One issue from the 2018 campaign has since been resolved: Abrams paid off her IRS tax debt, including $54,000 in back taxes, in 2019 and then bought a $975,000 house in suburban DeKalb County.

Moving forward, she is part of a growing contingent of Black women seeking statewide office.

Deirdre DeJear has announced her candidacy for the Democratic nomination for governor in Iowa. In Florida, Democratic Rep. Val Demings is running for the Senate. In North Carolina, former state Sen. Erica Smith and former state Supreme Court Chief Justice Cheri Beasley are competing in the Democratic primary for Senate.

And in Virginia, Winsome Sears was elected lieutenant governor as a Republican.

But none has the national stature of Abrams.
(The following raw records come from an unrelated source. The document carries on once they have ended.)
theorem pvAppAux_hom (g : Nat → Nat) (hg0 : g 0 = 0)
    (hglin : ∀ x y, g (x ^^^ y) = g x ^^^ g y)
    (m : List Nat) (v : Nat) (L : List Nat) :
    pvAppAux (m.map g) v L 0 = g (pvAppAux m v L 0) := by
  induction L with
  | nil => simp [pvAppAux, hg0]
  | cons j L ih =>
    have step : ∀ (mm : List Nat), pvAppAux mm v (j :: L) 0
        = (if (v >>> j) &&& 1 = 1 then mm.getD j 0 else 0) ^^^ pvAppAux mm v L 0 := by
      intro mm
      simp only [pvAppAux, List.foldl_cons]
      by_cases h : (v >>> j) &&& 1 = 1 <;> simp only [h, ite_true, ite_false, Nat.zero_xor]
      exact pvAppAux_acc mm v L _
    rw [step, step, ih, pv_getD_map g hg0]
    by_cases h : (v >>> j) &&& 1 = 1
    · rw [if_pos h, if_pos h, hglin]
    · rw [if_neg h, if_neg h, Nat.zero_xor, Nat.zero_xor]

theorem pvApply_map (g : Nat → Nat) (hg0 : g 0 = 0)
    (hglin : ∀ x y, g (x ^^^ y) = g x ^^^ g y) (m : List Nat) (v : Nat) :
    pvApply (m.map g) v = g (pvApply m v) := by
  simp [pvApply_eq_aux, pvAppAux_hom g hg0 hglin]

theorem pvApply_mul (m2 m1 : List Nat) (v : Nat) :
    pvApply (pvMul m2 m1) v = pvApply m2 (pvApply m1 v) :=
  pvApply_map (pvApply m2) (pvApply_zero m2) (fun x y => pvApply_linear m2 x y) m1 v

-- ---- the identity and base matrices ----
theorem pv_id_fold (n v : Nat) (hn : n ≤ 24) :
    (List.range n).foldl (fun r j => if (v >>> j) &&& 1 = 1
      then r ^^^ (((List.range 24).map (fun j => (1 <<< j : Nat))).getD j 0) else r) 0 = v % 2^n := by
  induction n with
  | zero => simp [Nat.mod_one]
  | succ n ih =>
    set I : List Nat := (List.range 24).map (fun j => (1 <<< j : Nat)) with hI
    rw [List.range_succ, List.foldl_append, ih (by omega)]
    have hget : ((List.range 24).map (fun j => (1 <<< j : Nat))).getD n 0 = 2^n := by
      have hn24 : n < 24 := by omega
      simp [List.getD, List.getElem?_map, List.getElem?_range, hn24, Nat.one_shiftLeft]
    have hcond : (v >>> n) &&& 1 = (v / 2^n) % 2 := by
      rw [Nat.shiftRight_eq_div_pow, Nat.and_one_is_mod]
    have hm : v % 2^(n+1) = v % 2^n + 2^n * ((v / 2^n) % 2) := by
      rw [Nat.pow_succ, Nat.mod_mul]
    have hlt : v % 2^n < 2^n := Nat.mod_lt _ (Nat.two_pow_pos n)
    have hget' : I.getD n 0 = 2^n := hget
    simp only [List.foldl_cons, List.foldl_nil, hget', hcond]
    by_cases h : (v / 2^n) % 2 = 1
    · rw [h, mul_one] at hm
      rw [if_pos h, pv_xor_two_pow_of_lt n _ hlt]; omega
    · have h0 : (v / 2^n) % 2 = 0 := by omega
      rw [h0, mul_zero] at hm
      rw [if_neg h]; omega

theorem pvApply_id (v : Nat) (h : v < 2^24) :
    pvApply ((List.range 24).map (fun j => (1 <<< j : Nat))) v = v := by
  rw [pvApply_eq_aux]
  have := pv_id_fold 24 v (by omega)
  rw [show pvAppAux ((List.range 24).map (fun j => (1 <<< j : Nat))) v (List.range 24) 0
      = (List.range 24).foldl (fun r j => if (v >>> j) &&& 1 = 1
        then r ^^^ (((List.range 24).map (fun j => (1 <<< j : Nat))).getD j 0) else r) 0 from rfl,
      this, Nat.mod_eq_of_lt h]

theorem pvApply_base (v : Nat) (h : v < 2^24) :
    pvApply ((List.range 24).map (fun j => pvStep (1 <<< j))) v = pvStep v := by
  have hmm : (List.range 24).map (fun j => pvStep (1 <<< j))
      = ((List.range 24).map (fun j => (1 <<< j : Nat))).map pvStep := by
    rw [List.map_map]; rfl
  rw [hmm, pvApply_map pvStep rfl pvStep_linear, pvApply_id v h]

-- ---- the squaring loop ----
theorem pv_iterate_split (f : Nat → Nat) (e : Nat) (x : Nat) :
    f^[e] x = (f ∘ f)^[e >>> 1] (f^[e &&& 1] x) := by
  have h1 : e >>> 1 = e / 2 := Nat.shiftRight_one e
  have h2 : e &&& 1 = e % 2 := Nat.and_one_is_mod e
  have h3 : e = 2 * (e / 2) + e % 2 := by omega
  rw [h1, h2]
  conv_lhs => rw [h3]
  rw [Function.iterate_add_apply, Function.iterate_mul]
  have h4 : f^[2] = f ∘ f := by
    funext y; simp [Function.comp]
  rw [h4]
Since 2018, Abrams was named to Time magazine’s list of the world’s 100 most influential people. She was featured in Vogue and interviewed on a podcast by the Duke and Duchess of Sussex. She wrote two books, including a legal thriller. She sold one of her old romance novels, written under the pen name Selena Montgomery, for development as a television program. She launched a 12-city speaking tour.

She considered a run for president in 2020 before eventually deciding against it. When Biden became the nominee, she openly lobbied to be his running mate, a position that ultimately went to Kamala Harris, the first Black woman and first person of South Asian descent to hold that post.